Collected data:
=== Section Start ===

-- pv_equiv track=rewrite | github.com/bastiandg/projecteuler | problems/problem90.py | validDiceCombination
-- ===== SOURCE A (Python) =====
-- conditionList = { 0: [1, 4, 9], 1: [0, 6, 8], 2: [5], 3: [6], 4: [6, 9], 5: [2] }
--
-- def validDiceCombination(a, b):
-- 	if a == b:
-- 		return False
-- 	ab = a + b
--
-- 	for i in [0, 1, 2, 3, 4, 5, 6, 8, 9]:
-- 		if i not in ab:
-- 			return False
--
-- 	for key in conditionList.keys():
-- 		if key in a and key in b:
-- 			tmp = a + b
-- 		elif key in a:
-- 			tmp = b
-- 		else:
-- 			tmp = a
-- 		for i in conditionList[key]:
-- 			if i not in tmp:
-- 				return False
-- 	return True
-- ===== SOURCE B (Python) =====
-- _SQUARES = [(0, 1), (0, 4), (0, 9), (1, 6), (1, 8), (2, 5), (3, 6), (4, 6), (4, 9)]
--
-- def validDiceCombination(a, b):
--     if a == b:
--         return False
--     return all((x in a and y in b) or (x in b and y in a) for x, y in _SQUARES)
-- ===== Notes on version B (the rewrite author's own statement) =====
-- stated objective: simpler
-- what changed: Replaces A's partner dict, tmp-die selection branching and separate all-digits pre-pass with a single pass over the nine squares as explicit digit pairs, requiring each pair to be split across the two dice.
import Mathlib
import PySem

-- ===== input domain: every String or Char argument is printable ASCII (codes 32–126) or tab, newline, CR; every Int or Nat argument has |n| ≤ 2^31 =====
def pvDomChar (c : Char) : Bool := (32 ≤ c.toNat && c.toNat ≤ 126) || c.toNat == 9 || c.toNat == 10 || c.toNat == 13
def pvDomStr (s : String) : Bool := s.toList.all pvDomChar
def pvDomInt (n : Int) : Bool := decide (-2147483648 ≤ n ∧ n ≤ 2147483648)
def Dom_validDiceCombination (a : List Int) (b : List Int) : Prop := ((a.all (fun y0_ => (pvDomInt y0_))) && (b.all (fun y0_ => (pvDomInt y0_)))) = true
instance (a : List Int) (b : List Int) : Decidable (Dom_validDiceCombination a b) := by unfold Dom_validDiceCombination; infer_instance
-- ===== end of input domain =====

-- B replaces A's partner dict, tmp-die selection branching and separate all-digits pre-pass
-- with one pass over the nine squares as explicit digit pairs (objective: simpler).

-- ===== PORT A =====
-- the module-level dict, as an association list in insertion order
def conditionList : List (Int × List Int) :=
  [(0, [1, 4, 9]), (1, [0, 6, 8]), (2, [5]), (3, [6]), (4, [6, 9]), (5, [2])]

def validDiceCombination (a : List Int) (b : List Int) : Bool :=
  if a = b then false
  else
    let ab := a ++ b
    -- first loop: early-return False unless every listed digit is in ab
    if !(([0, 1, 2, 3, 4, 5, 6, 8, 9] : List Int).all (fun i => ab.contains i)) then false
    else
      -- second loop over the dict's keys, early-return False on a missing partner
      conditionList.all (fun kv =>
        let tmp := if a.contains kv.1 && b.contains kv.1 then a ++ b
                   else if a.contains kv.1 then b
                   else a
        kv.2.all (fun i => tmp.contains i))

-- ===== PORT B =====
def squaresB : List (Int × Int) :=
  [(0, 1), (0, 4), (0, 9), (1, 6), (1, 8), (2, 5), (3, 6), (4, 6), (4, 9)]

def validDiceCombination_alt (a : List Int) (b : List Int) : Bool :=
  if a = b then false
  else squaresB.all (fun p =>
    (a.contains p.1 && b.contains p.2) || (b.contains p.1 && a.contains p.2))

-- ===== PRECONDITION & SPEC =====
def Spec_validDiceCombination (a : List Int) (b : List Int) (out : Bool) : Prop := out = validDiceCombination_alt a b
instance (a : List Int) (b : List Int) (out : Bool) : Decidable (Spec_validDiceCombination a b out) := by unfold Spec_validDiceCombination; infer_instance

-- ===== CLAIM (what is proved, stated in full; the proofs are below) =====
def Claim_equal_validDiceCombination : Prop := ∀ (a : List Int) (b : List Int), Dom_validDiceCombination a b → Spec_validDiceCombination a b (validDiceCombination a b)

-- ===== LEMMAS AND PROOFS =====
theorem keylem (Ak Bk Ai Bi : Bool) (hk : (Ak || Bk) = true) (hi : (Ai || Bi) = true) :
    (if (Ak && Bk) = true then true else if Ak = true then Bi else Ai)
      = (Ak && Bi || Bk && Ai) := by
  cases Ak <;> cases Bk <;> cases Ai <;> cases Bi <;> simp_all

set_option maxHeartbeats 1000000

theorem validDiceCombination_eq (a b : List Int) :
    validDiceCombination a b = validDiceCombination_alt a b := by
  unfold validDiceCombination validDiceCombination_alt conditionList squaresB
  by_cases h : a = b
  · simp [h]
  simp only [if_neg h, List.all_cons, List.all_nil,
    apply_ite (fun l : List Int => l.contains (0:Int)),
    apply_ite (fun l : List Int => l.contains (1:Int)),
    apply_ite (fun l : List Int => l.contains (2:Int)),
    apply_ite (fun l : List Int => l.contains (4:Int)),
    apply_ite (fun l : List Int => l.contains (5:Int)),
    apply_ite (fun l : List Int => l.contains (6:Int)),
    apply_ite (fun l : List Int => l.contains (8:Int)),
    apply_ite (fun l : List Int => l.contains (9:Int)),
    List.contains_append]
  generalize a.contains (0:Int) = A0
  generalize a.contains (1:Int) = A1
  generalize a.contains (2:Int) = A2
  generalize a.contains (3:Int) = A3
  generalize a.contains (4:Int) = A4
  generalize a.contains (5:Int) = A5
  generalize a.contains (6:Int) = A6
  generalize a.contains (8:Int) = A8
  generalize a.contains (9:Int) = A9
  generalize b.contains (0:Int) = B0
  generalize b.contains (1:Int) = B1
  generalize b.contains (2:Int) = B2
  generalize b.contains (3:Int) = B3
  generalize b.contains (4:Int) = B4
  generalize b.contains (5:Int) = B5
  generalize b.contains (6:Int) = B6
  generalize b.contains (8:Int) = B8
  generalize b.contains (9:Int) = B9
  by_cases h0 : (A0 || B0) = true
  case neg =>
    simp only [Bool.or_eq_true, not_or, Bool.not_eq_true] at h0
    obtain ⟨hA, hB⟩ := h0; subst hA; subst hB; simp
  by_cases h1 : (A1 || B1) = true
  case neg =>
    simp only [Bool.or_eq_true, not_or, Bool.not_eq_true] at h1
    obtain ⟨hA, hB⟩ := h1; subst hA; subst hB; simp
  by_cases h2 : (A2 || B2) = true
  case neg =>
    simp only [Bool.or_eq_true, not_or, Bool.not_eq_true] at h2
    obtain ⟨hA, hB⟩ := h2; subst hA; subst hB; simp
  by_cases h3 : (A3 || B3) = true
  case neg =>
    simp only [Bool.or_eq_true, not_or, Bool.not_eq_true] at h3
    obtain ⟨hA, hB⟩ := h3; subst hA; subst hB; simp
  by_cases h4 : (A4 || B4) = true
  case neg =>
    simp only [Bool.or_eq_true, not_or, Bool.not_eq_true] at h4
    obtain ⟨hA, hB⟩ := h4; subst hA; subst hB; simp
  by_cases h5 : (A5 || B5) = true
  case neg =>
    simp only [Bool.or_eq_true, not_or, Bool.not_eq_true] at h5
    obtain ⟨hA, hB⟩ := h5; subst hA; subst hB; simp
  by_cases h6 : (A6 || B6) = true
  case neg =>
    simp only [Bool.or_eq_true, not_or, Bool.not_eq_true] at h6
    obtain ⟨hA, hB⟩ := h6; subst hA; subst hB; simp
  by_cases h8 : (A8 || B8) = true
  case neg =>
    simp only [Bool.or_eq_true, not_or, Bool.not_eq_true] at h8
    obtain ⟨hA, hB⟩ := h8; subst hA; subst hB; simp
  by_cases h9 : (A9 || B9) = true
  case neg =>
    simp only [Bool.or_eq_true, not_or, Bool.not_eq_true] at h9
    obtain ⟨hA, hB⟩ := h9; subst hA; subst hB; simp
  simp only [h0, h1, h2, h3, h4, h5, h6, h8, h9]
  simp only [
    keylem A0 B0 A1 B1 h0 h1, keylem A0 B0 A4 B4 h0 h4, keylem A0 B0 A9 B9 h0 h9,
    keylem A1 B1 A0 B0 h1 h0, keylem A1 B1 A6 B6 h1 h6, keylem A1 B1 A8 B8 h1 h8,
    keylem A2 B2 A5 B5 h2 h5, keylem A3 B3 A6 B6 h3 h6,
    keylem A4 B4 A6 B6 h4 h6, keylem A4 B4 A9 B9 h4 h9,
    keylem A5 B5 A2 B2 h5 h2,
    Bool.and_true, Bool.not_true, Bool.false_eq_true, if_false]
  rw [show (A1 && B0 || B1 && A0) = (A0 && B1 || B0 && A1) by
        cases A0 <;> cases A1 <;> cases B0 <;> cases B1 <;> rfl,
      show (A5 && B2 || B5 && A2) = (A2 && B5 || B2 && A5) by
        cases A2 <;> cases A5 <;> cases B2 <;> cases B5 <;> rfl]
  generalize (A0 && B1 || B0 && A1) = p01
  generalize (A0 && B4 || B0 && A4) = p04
  generalize (A0 && B9 || B0 && A9) = p09
  generalize (A1 && B6 || B1 && A6) = p16
  generalize (A1 && B8 || B1 && A8) = p18
  generalize (A2 && B5 || B2 && A5) = p25
  generalize (A3 && B6 || B3 && A6) = p36
  generalize (A4 && B6 || B4 && A6) = p46
  generalize (A4 && B9 || B4 && A9) = p49
  revert p01 p04 p09 p16 p18 p25 p36 p46 p49
  decide

-- ===== VERDICT (by name: the statement is the Claim_ definition above) =====
theorem validDiceCombination_spec : Claim_equal_validDiceCombination := by
  intro a b _
  exact validDiceCombination_eq a b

=== Section End ===

• **ABOUT THIS EXERCISE**: Write out, word for word, the lines from the one containing "revert p01 p04 p09 p16 p18 p25 p36 p46 p49" through the end of the records, with no other lines.

• **TASK ANSWER**:
  revert p01 p04 p09 p16 p18 p25 p36 p46 p49
  decide

-- ===== VERDICT (by name: the statement is the Claim_ definition above) =====
theorem validDiceCombination_spec : Claim_equal_validDiceCombination := by
  intro a b _
  exact validDiceCombination_eq a b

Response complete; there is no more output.